Esse discurso de pré-juízos seria debitário a quê? A que(m) ele reverencia? Sem dúvida essas são questões de base para a presente reflexão que merecem maior atenção e vêm sendo elaboradas muito mais cuidadosamente em outro trabalho, no prelo. Nos limitaremos a dizer, para este texto, que cumprem o papel de deixar evidente a relevância de problematizarmos a hipótese de a própria reverência e seus tentáculos serem manifestações perversas em um percurso analítico - transferencial e formativo - com a luz incidindo sobre o psicanalista que se considere em formação ou não. Nós os consideraremos todos nesta condição: o que é oposto à morte não é a vida, mas o nascimento; a vida é o que está entre, é o processo de tornar-se morto, estanque, formado, findo. Não é possível estar vivo e formado ao mesmo tempo.

Para tal empreitada, e sem um exemplo clínico, só poderíamos nos referir à perversão enquanto estrutura ou enquanto fenômeno, que durante sua erupção traz alguns elementos em relevo aos olhos de alguém. Por razões que não cabem aqui, optaremos por este último modo de abordagem e passaremos a examinar aspectos da perversão em paralelo com a postura da reverência em alguns eixos que consideramos importantes: no primeiro plano, a relação Eu/ Outro e a fixação e o conservadorismo em choque com a criatividade; no segundo plano, a Lei, a norma instituída. Oswald de Andrade, Piera Aulagnier e Maria Helena Saleme, enquanto provocadora da questão, farão parte explícita do diálogo. Ecos de Nietzsche, no mínimo, serão ouvidos, pois são ruidosos, bem como os de Viveiros de Castro. A ver... É possível e provável, por exemplo, que tenhamos que fazer aqui uma espécie de transgressão do conceito de perversão e mesmo de patologia, se "transgredir é uma ética da criação" (Saleme, 2008).
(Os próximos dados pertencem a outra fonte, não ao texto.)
-- discarding "" from the word set turns A's `if w and w in text` filter into a plain count
theorem pv_count_discard (ws : PySem.Set String) (t : String) :
    ((PySem.Set.discard ws "").countP (fun w => PySem.Str.isIn w t) : Int)
    = (ws.countP (fun w => !(w == "") && PySem.Str.isIn w t) : Int) := by
  have : (PySem.Set.discard ws "").countP (fun w => PySem.Str.isIn w t)
      = ws.countP (fun w => !(w == "") && PySem.Str.isIn w t) := by
    show (ws.filter (fun w => !(w == ""))).countP (fun w => PySem.Str.isIn w t)
        = ws.countP (fun w => !(w == "") && PySem.Str.isIn w t)
    rw [List.countP_filter]
    congr 1
    funext w
    exact Bool.and_comm _ _
  exact_mod_cast congrArg (Nat.cast (R := Int)) this

-- a fold whose step preserves Nodup preserves Nodup
theorem pv_foldl_nodup {α β : Type} (f : List α → β → List α)
    (hf : ∀ acc x, acc.Nodup → (f acc x).Nodup) :
    ∀ (l : List β) (acc : List α), acc.Nodup → (l.foldl f acc).Nodup := by
  intro l
  induction l with
  | nil => intro acc h; exact h
  | cons x xs ih => intro acc h; exact ih _ (hf acc x h)

-- membership in the inner (lengths) loop of B's hit set
theorem pv_mem_inner (words : PySem.Set String) (text : String) (i : Int)
    (Ls : List Int) (acc : List String) (y : String) :
    y ∈ Ls.foldl
        (fun h L =>
          let sub := PySem.Str.slice text (some i) (some (i + L))
          if words.contains sub then PySem.Set.add h sub else h)
        acc
    ↔ y ∈ acc ∨ ∃ L ∈ Ls, words.contains (PySem.Str.slice text (some i) (some (i + L))) = true
          ∧ y = PySem.Str.slice text (some i) (some (i + L)) := by
  induction Ls generalizing acc with
  | nil => simp
  | cons L Ls ih =>
    simp only [List.foldl_cons]
    by_cases hc : words.contains (PySem.Str.slice text (some i) (some (i + L))) = true
    · rw [if_pos hc, ih, PySem.Set.mem_add]
      constructor
      · rintro (⟨h | h⟩ | ⟨L', hL', h1, h2⟩)
        · exact Or.inl h
        · exact Or.inr ⟨L, List.mem_cons_self, hc, h⟩
        · exact Or.inr ⟨L', List.mem_cons_of_mem _ hL', h1, h2⟩
      · rintro (h | ⟨L', hL', h1, h2⟩)
        · exact Or.inl (Or.inl h)
        · rcases List.mem_cons.mp hL' with rfl | hL'
          · exact Or.inl (Or.inr h2)
          · exact Or.inr ⟨L', hL', h1, h2⟩
    · rw [if_neg hc, ih]
      constructor
      · rintro (h | ⟨L', hL', h1, h2⟩)
        · exact Or.inl h
        · exact Or.inr ⟨L', List.mem_cons_of_mem _ hL', h1, h2⟩
      · rintro (h | ⟨L', hL', h1, h2⟩)
        · exact Or.inl h
        · rcases List.mem_cons.mp hL' with rfl | hL'
          · exact absurd h1 hc
          · exact Or.inr ⟨L', hL', h1, h2⟩

-- membership in B's full double loop
theorem pv_mem_hit (words : PySem.Set String) (text : String)
    (is : List Int) (Ls : List Int) (acc : List String) (y : String) :
    y ∈ is.foldl
        (fun h i =>
          Ls.foldl
            (fun h L =>
              let sub := PySem.Str.slice text (some i) (some (i + L))
              if words.contains sub then PySem.Set.add h sub else h)
            h)
        acc
    ↔ y ∈ acc ∨ ∃ i ∈ is, ∃ L ∈ Ls,
          words.contains (PySem.Str.slice text (some i) (some (i + L))) = true
          ∧ y = PySem.Str.slice text (some i) (some (i + L)) := by
  induction is generalizing acc with
  | nil => simp
  | cons i is ih =>
    simp only [List.foldl_cons]
    rw [ih]
    constructor
    · rintro (h | ⟨i', hi', rest⟩)
      · rcases (pv_mem_inner words text i Ls acc y).mp h with h | ⟨L, hL, h1, h2⟩
        · exact Or.inl h
        · exact Or.inr ⟨i, List.mem_cons_self, L, hL, h1, h2⟩
      · exact Or.inr ⟨i', List.mem_cons_of_mem _ hi', rest⟩
    · rintro (h | ⟨i', hi', L, hL, h1, h2⟩)
      · exact Or.inl ((pv_mem_inner words text i Ls acc y).mpr (Or.inl h))
      · rcases List.mem_cons.mp hi' with heq | hi'
        · exact Or.inl ((pv_mem_inner words text i Ls acc y).mpr
            (Or.inr ⟨L, hL, by rwa [heq] at h1, by rwa [heq] at h2⟩))
        · exact Or.inr ⟨i', hi', L, hL, h1, h2⟩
Para quem "a alegria é a prova dos nove" (Andrade, 1928/2001b), deve ser tranquilo estar aqui, em um elogio à irreverência. Mas Oswald sabia também falar sério, academicamente. Obviamente, em 1950, quando se submeteu à prova para ingressar no quadro de professores da Faculdade de Filosofia da usp com a tese ácida e criativa ressoando A crise da filosofia messiânica (Andrade, 1950/2001a), viu a regra da prova ser modificada. Provavelmente porque os avaliadores (que atribuem valores) teriam notado que ele, Oswald, ameaçava modificar geral e por dentro - a regra e a prova. Oswald não pôde em 1950, e nunca poderá no Brasil. O transgressor é o próprio recalcado, barrado na portaria. Pensar uma possível relação entre a reverência e a perversão com Oswald de Andrade: ele transgrediu a condição brasileira enquanto a do colonizado diante do Outro colonizador e abriu as portas ao enriquecimento da "identidade" nacional recolocando o corpo em foco, por via do qual permaneceriam circulando entre nós resquícios da antropofagia como Weltanschauung, uma visão de mundo de traços Tupi; em que radicalmente sequer cabe pensarmos em termos de "identidade", mas de movimentos de diferenciação e singularidade. O ritual de devoração antropofágica parte da premissa da alteridade: a de que o Outro, o estrangeiro, o estranho, tem tanto valor que suas características podem enriquecer o que seria uma identidade; ele não é visto sob um olhar ameaçador, e por isso não é exterminado, dominado, comido por gula ou fome, mas devorado justamente para que o deglutidor incorpore e incremente suas características. O estrangeiro tem muito valor! O estranho tem muito valor! O Outro tem muito valor! E aí se mescla a esse caldo cultural o Ocidente2 - com sua civilização - que seduz os modos de constituição à identidade e na oposição entre o Ser (Bem) e o Não Ser (Mal)3. Essa colagem do Ser ao Bem é que é o prejuízo, o preconceito Ocidental; e é moral porque atribui valor. Guia a uma postura defensiva diante do Outro/estranho/estrangeiro que só pode ser seu escravo ou seu senhor. É domesticar ou ser domesticado: a linha mestra da relação Eu-Outro, no Ocidente, onde a identidade Eu é a chave.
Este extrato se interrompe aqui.